A single granule impact test has been used to study the breakage behaviour of granulates. The impact experiments were studied with the help of granule impact tester for three industrial spherical granulates (γ-Al₂O₃, synthetic zeolite and sodium benzoate) at different velocities (from 10 to 50 m/s). The elastic and plastic breakage behaviour was explained with the help of the SEM image analysis of fracture surface of the fragments. It has been shown that the breakage behaviour is strongly dependent on the impact energy, macroscopic and microscopic structure of the granules. Fig. 1 shows the breakage probability as function of the mass-related impact energy. The breakage probability was determined by using particle size distributions after the impacts at different velocities and described by using a modified Weibull distribution. It was shown that for the breakage of small granules the larger mass-related impact energy is needed than for larger granules.

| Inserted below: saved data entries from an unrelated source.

-- pv_equiv track=rewrite | github.com/DashFin-FarDb/financial-asset-relationship-db | conftest.py | _strip_pytest_cov_args
-- ===== SOURCE A (Python) =====
-- from collections.abc import Callable, Generator, Iterator, MutableSequence
--
-- _COV_FLAGS_WITH_OPTIONAL_VALUE = {"--cov", "--cov-report"}
--
-- _COV_VALUE_FLAGS = {"--cov-config", "--cov-context", "--cov-fail-under"}
--
-- _COV_BOOLEAN_FLAGS = {
--     "--cov-append",
--     "--cov-branch",
--     "--cov-reset",
-- }
--
-- def _strip_pytest_cov_args(args: MutableSequence[str]) -> list[str]:
--     """Return args with pytest-cov flags removed without dropping test paths."""
--     filtered_args: list[str] = []
--     index = 0
--
--     while index < len(args):
--         arg = args[index]
--
--         if arg == "--":
--             filtered_args.extend(args[index:])
--             break
--
--         if arg in _COV_FLAGS_WITH_OPTIONAL_VALUE:
--             index += 1
--             if index < len(args) and _looks_like_option_value(args[index]):
--                 index += 1
--             continue
--
--         if arg in _COV_VALUE_FLAGS:
--             index += 1
--             if index < len(args) and args[index] != "--":
--                 index += 1
--             continue
--
--         if arg in _COV_BOOLEAN_FLAGS:
--             index += 1
--             continue
--
--         if _is_cov_equals_arg(arg):
--             index += 1
--             continue
--
--         filtered_args.append(arg)
--         index += 1
--
--     return filtered_args
--
-- def _looks_like_option_value(arg: str) -> bool:
--     """Return whether arg is a value token rather than another CLI option."""
--     return arg != "--" and not arg.startswith("-")
--
-- def _is_cov_equals_arg(arg: str) -> bool:
--     """Return whether arg is a pytest-cov flag provided as --flag=value."""
--     cov_prefixes = (
--         "--cov=",
--         "--cov-report=",
--         "--cov-config=",
--         "--cov-context=",
--         "--cov-fail-under=",
--     )
--     return arg.startswith(cov_prefixes)
-- ===== SOURCE B (Python) =====
-- _COV_FLAGS_WITH_OPTIONAL_VALUE = {"--cov", "--cov-report"}
-- _COV_VALUE_FLAGS = {"--cov-config", "--cov-context", "--cov-fail-under"}
-- _COV_BOOLEAN_FLAGS = {"--cov-append", "--cov-branch", "--cov-reset"}
-- _COV_EQ_PREFIXES = ("--cov=", "--cov-report=", "--cov-config=",
--                     "--cov-context=", "--cov-fail-under=")
--
-- _NORMAL, _SKIP_OPTIONAL_VALUE, _SKIP_VALUE, _PASSTHROUGH = 0, 1, 2, 3
--
--
-- def _strip_pytest_cov_args(args):
--     """Return args with pytest-cov flags removed without dropping test paths."""
--     out = []
--     mode = _NORMAL
--     for arg in args:
--         if mode == _PASSTHROUGH:
--             out.append(arg)
--             continue
--         if mode == _SKIP_OPTIONAL_VALUE:
--             mode = _NORMAL
--             if arg != "--" and not arg.startswith("-"):
--                 continue  # consume the value token
--             # otherwise fall through and classify arg normally
--         elif mode == _SKIP_VALUE:
--             mode = _NORMAL
--             if arg != "--":
--                 continue  # consume the value token
--             # "--" falls through and is classified normally
--         # NORMAL classification
--         if arg == "--":
--             mode = _PASSTHROUGH
--             out.append(arg)
--         elif arg in _COV_FLAGS_WITH_OPTIONAL_VALUE:
--             mode = _SKIP_OPTIONAL_VALUE
--         elif arg in _COV_VALUE_FLAGS:
--             mode = _SKIP_VALUE
--         elif arg in _COV_BOOLEAN_FLAGS or arg.startswith(_COV_EQ_PREFIXES):
--             pass  # dropped
--         else:
--             out.append(arg)
--     return out
-- ===== Notes on version B (the rewrite author's own statement) =====
-- stated objective: alternative
-- what changed: Replaced A's index-with-lookahead while-loop (peeking at args[index+1] and slicing args[index:]) by a single forward for-loop over the tokens maintaining a mode variable (NORMAL / SKIP_OPTIONAL_VALUE / SKIP_VALUE / PASSTHROUGH), with skipped-value decisions made when the next token arrives and fall-through reclassification for option-looking tokens.
import Mathlib
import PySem

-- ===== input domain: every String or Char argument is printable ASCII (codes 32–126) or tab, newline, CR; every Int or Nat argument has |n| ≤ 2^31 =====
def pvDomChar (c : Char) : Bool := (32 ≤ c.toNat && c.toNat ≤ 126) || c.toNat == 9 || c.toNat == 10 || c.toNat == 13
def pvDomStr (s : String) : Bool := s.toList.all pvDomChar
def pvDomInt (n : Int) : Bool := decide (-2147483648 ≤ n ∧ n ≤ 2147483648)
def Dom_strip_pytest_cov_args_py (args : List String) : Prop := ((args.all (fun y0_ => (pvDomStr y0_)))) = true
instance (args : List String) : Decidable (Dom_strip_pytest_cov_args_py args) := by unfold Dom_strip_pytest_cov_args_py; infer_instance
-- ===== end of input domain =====

-- B replaces A's index-with-lookahead while-loop by a single forward pass
-- maintaining a mode (NORMAL / SKIP_OPTIONAL_VALUE / SKIP_VALUE / PASSTHROUGH); same cost, different decomposition.

-- ===== PORT A =====
def pvLooksLikeOptionValue (arg : String) : Bool :=
  arg != "--" && !(PySem.Str.startswith arg "-")

def pvIsCovEqualsArg (arg : String) : Bool :=
  PySem.Str.startswith arg "--cov=" || PySem.Str.startswith arg "--cov-report=" ||
  PySem.Str.startswith arg "--cov-config=" || PySem.Str.startswith arg "--cov-context=" ||
  PySem.Str.startswith arg "--cov-fail-under="

def pvOptFlag (a : String) : Bool := a == "--cov" || a == "--cov-report"
def pvValFlag (a : String) : Bool := a == "--cov-config" || a == "--cov-context" || a == "--cov-fail-under"
def pvBoolFlag (a : String) : Bool := a == "--cov-append" || a == "--cov-branch" || a == "--cov-reset"

-- transliteration of A's while-loop as recursion on the suffix args[index:]
def strip_pytest_cov_args_py (args : List String) : List String :=
  match args with
  | [] => []
  | arg :: rest =>
    if arg == "--" then arg :: rest
    else if pvOptFlag arg then
      match rest with
      | [] => []
      | v :: rest' =>
        if pvLooksLikeOptionValue v then strip_pytest_cov_args_py rest'
        else strip_pytest_cov_args_py (v :: rest')
    else if pvValFlag arg then
      match rest with
      | [] => []
      | v :: rest' =>
        if v != "--" then strip_pytest_cov_args_py rest'
        else strip_pytest_cov_args_py (v :: rest')
    else if pvBoolFlag arg then strip_pytest_cov_args_py rest
    else if pvIsCovEqualsArg arg then strip_pytest_cov_args_py rest
    else arg :: strip_pytest_cov_args_py rest
termination_by args.length
decreasing_by all_goals simp

-- ===== PORT B =====
-- modes: 0 = NORMAL, 1 = SKIP_OPTIONAL_VALUE, 2 = SKIP_VALUE, 3 = PASSTHROUGH
def pvNormalStep (arg : String) (out : List String) : Nat × List String :=
  if arg == "--" then (3, out ++ [arg])
  else if pvOptFlag arg then (1, out)
  else if pvValFlag arg then (2, out)
  else if pvBoolFlag arg || pvIsCovEqualsArg arg then (0, out)
  else (0, out ++ [arg])

def pvStepB (st : Nat × List String) (arg : String) : Nat × List String :=
  if st.1 == 3 then (3, st.2 ++ [arg])
  else if st.1 == 1 then
    (if arg != "--" && !(PySem.Str.startswith arg "-") then (0, st.2) else pvNormalStep arg st.2)
  else if st.1 == 2 then
    (if arg != "--" then (0, st.2) else pvNormalStep arg st.2)
  else pvNormalStep arg st.2

def strip_pytest_cov_args_py_alt (args : List String) : List String :=
  (args.foldl pvStepB (0, [])).2

-- ===== PRECONDITION & SPEC =====
def Spec_strip_pytest_cov_args_py (args : List String) (out : List String) : Prop := out = strip_pytest_cov_args_py_alt args
instance (args : List String) (out : List String) : Decidable (Spec_strip_pytest_cov_args_py args out) := by unfold Spec_strip_pytest_cov_args_py; infer_instance

-- ===== CLAIM (what is proved, stated in full; the proofs are below) =====
def Claim_equal_strip_pytest_cov_args_py : Prop := ∀ (args : List String), Dom_strip_pytest_cov_args_py args → Spec_strip_pytest_cov_args_py args (strip_pytest_cov_args_py args)

-- ===== LEMMAS AND PROOFS =====

-- what the fold computes when started in SKIP_OPTIONAL_VALUE / SKIP_VALUE mode,
-- phrased in terms of A's port
def pvOptCont (args : List String) : List String :=
  match args with
  | [] => []
  | v :: rest' =>
    if pvLooksLikeOptionValue v then strip_pytest_cov_args_py rest'
    else strip_pytest_cov_args_py (v :: rest')

def pvValCont (args : List String) : List String :=
  match args with
  | [] => []
  | v :: rest' =>
    if v != "--" then strip_pytest_cov_args_py rest'
    else strip_pytest_cov_args_py (v :: rest')

lemma strip_eq_dashdash (arg : String) (rest : List String) (h1 : (arg == "--") = true) :
    strip_pytest_cov_args_py (arg :: rest) = arg :: rest := by
  rw [strip_pytest_cov_args_py.eq_def]; simp [h1]

lemma strip_eq_opt (arg : String) (rest : List String) (h1 : ¬(arg == "--") = true)
    (h2 : pvOptFlag arg = true) :
    strip_pytest_cov_args_py (arg :: rest) = pvOptCont rest := by
  rw [strip_pytest_cov_args_py.eq_def]
  cases rest with
  | nil => simp [h1, h2, pvOptCont]
  | cons v r => simp [h1, h2, pvOptCont]

lemma strip_eq_val (arg : String) (rest : List String) (h1 : ¬(arg == "--") = true)
    (h2 : ¬pvOptFlag arg = true) (h3 : pvValFlag arg = true) :
    strip_pytest_cov_args_py (arg :: rest) = pvValCont rest := by
  rw [strip_pytest_cov_args_py.eq_def]
  cases rest with
  | nil => simp [h1, h2, h3, pvValCont]
  | cons v r =>
    simp only [pvValCont]
    by_cases hv : v = "--"
    · simp [h1, h2, h3, hv]
    · simp [h1, h2, h3, hv]

lemma strip_eq_drop (arg : String) (rest : List String) (h1 : ¬(arg == "--") = true)
    (h2 : ¬pvOptFlag arg = true) (h3 : ¬pvValFlag arg = true)
    (h4 : (pvBoolFlag arg || pvIsCovEqualsArg arg) = true) :
    strip_pytest_cov_args_py (arg :: rest) = strip_pytest_cov_args_py rest := by
  rw [strip_pytest_cov_args_py.eq_def]
  rcases Bool.or_eq_true_iff.mp h4 with h | h
  · simp [h1, h2, h3, h]
  · by_cases hb : pvBoolFlag arg = true
    · simp [h1, h2, h3, hb]
    · simp [h1, h2, h3, hb, h]

lemma strip_eq_keep (arg : String) (rest : List String) (h1 : ¬(arg == "--") = true)
    (h2 : ¬pvOptFlag arg = true) (h3 : ¬pvValFlag arg = true)
    (h4 : ¬(pvBoolFlag arg || pvIsCovEqualsArg arg) = true) :
    strip_pytest_cov_args_py (arg :: rest) = arg :: strip_pytest_cov_args_py rest := by
  rw [strip_pytest_cov_args_py.eq_def]
  simp only [Bool.or_eq_true_iff, not_or] at h4
  simp [h1, h2, h3, h4.1, h4.2]

theorem pv_key (args : List String) : ∀ (out : List String),
    (args.foldl pvStepB (3, out)).2 = out ++ args ∧
    (args.foldl pvStepB (0, out)).2 = out ++ strip_pytest_cov_args_py args ∧
    (args.foldl pvStepB (1, out)).2 = out ++ pvOptCont args ∧
    (args.foldl pvStepB (2, out)).2 = out ++ pvValCont args := by
  induction args with
  | nil => intro out; simp [strip_pytest_cov_args_py, pvOptCont, pvValCont]
  | cons arg rest ih =>
    intro out
    have normal : (rest.foldl pvStepB (pvNormalStep arg out)).2
        = out ++ strip_pytest_cov_args_py (arg :: rest) := by
      unfold pvNormalStep
      by_cases h1 : (arg == "--") = true
      · rw [strip_eq_dashdash arg rest h1]
        simp only [h1, if_true]
        simpa [List.append_assoc] using (ih (out ++ [arg])).1
      · by_cases h2 : pvOptFlag arg = true
        · rw [strip_eq_opt arg rest h1 h2]
          simp only [h1, h2, Bool.false_eq_true, if_false, if_true]
          exact (ih out).2.2.1
        · by_cases h3 : pvValFlag arg = true
          · rw [strip_eq_val arg rest h1 h2 h3]
            simp only [h1, h2, h3, Bool.false_eq_true, if_false, if_true]
            exact (ih out).2.2.2
          · by_cases h4 : (pvBoolFlag arg || pvIsCovEqualsArg arg) = true
            · rw [strip_eq_drop arg rest h1 h2 h3 h4]
              simp only [h1, h2, h3, h4, Bool.false_eq_true, if_false, if_true]
              exact (ih out).2.1
            · rw [strip_eq_keep arg rest h1 h2 h3 h4]
              simp only [h1, h2, h3, h4, Bool.false_eq_true, if_false]
              simpa [List.append_assoc] using (ih (out ++ [arg])).2.1
    refine ⟨?_, ?_, ?_, ?_⟩
    · show (rest.foldl pvStepB (pvStepB (3, out) arg)).2 = _
      simp only [pvStepB]
      norm_num
      simpa [List.append_assoc] using (ih (out ++ [arg])).1
    · show (rest.foldl pvStepB (pvStepB (0, out) arg)).2 = _
      simp only [pvStepB]
      norm_num
      exact normal
    · show (rest.foldl pvStepB (pvStepB (1, out) arg)).2 = _
      simp only [pvStepB]
      norm_num
      by_cases hv : (arg != "--" && !(PySem.Str.startswith arg "-")) = true
      · simp only [hv, if_true, pvOptCont, pvLooksLikeOptionValue]
        rw [if_pos (show ¬arg = "--" ∧ PySem.Chars.startswith arg.toList "-".toList = false from by simpa using hv)]
        exact (ih out).2.1
      · simp only [hv, Bool.false_eq_true, if_false, pvOptCont, pvLooksLikeOptionValue]
        rw [if_neg (show ¬(¬arg = "--" ∧ PySem.Chars.startswith arg.toList "-".toList = false) from by simpa using hv)]
        exact normal
    · show (rest.foldl pvStepB (pvStepB (2, out) arg)).2 = _
      simp only [pvStepB]
      norm_num
      by_cases hv : (arg != "--") = true
      · simp only [hv, if_true, pvValCont]
        have hne : ¬(arg = "--") := by simpa using hv
        simp only [hne, if_false]
        exact (ih out).2.1
      · simp only [hv, Bool.false_eq_true, if_false, pvValCont]
        have heq : arg = "--" := by simpa using hv
        simp only [heq, if_true]
        simpa [heq] using normal

-- ===== VERDICT (by name: the statement is the Claim_ definition above) =====
theorem strip_pytest_cov_args_py_spec : Claim_equal_strip_pytest_cov_args_py := by
  intro args _
  unfold Spec_strip_pytest_cov_args_py strip_pytest_cov_args_py_alt
  have := (pv_key args []).2.1
  simp only [this, List.nil_append]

Fig. 1.  Breakage probability P of examined granulates versus mass-related impact energy W_m.

A two dimensional discrete element simulation of the impact test of granules at different velocities has been performed. The DEM simulation shows the crack propagation inside the specimen by breaking the solid bridges of binder between the primary particles (Fig. 2). The large impact velocities lead to the complete disintegration (break up) of the granule into predefined primary particles. The contact and bond forces between primary particles (Fig. 2) during the wave propagation in the granule by impact were evaluated. After calibration, the correlation between the experiments and the simulations is obtained.

Fig. 2. Fractured specimen (left) and corresponding shear forces in unbroken solid bridge bonds (right) of impact at 50 m/s (t=0.5 ms).

The DEM simulation approach provides a suitable tool to investigate the cracking mechanism of the different structured granules and mechanical micro properties of primary particles and the bonding agents.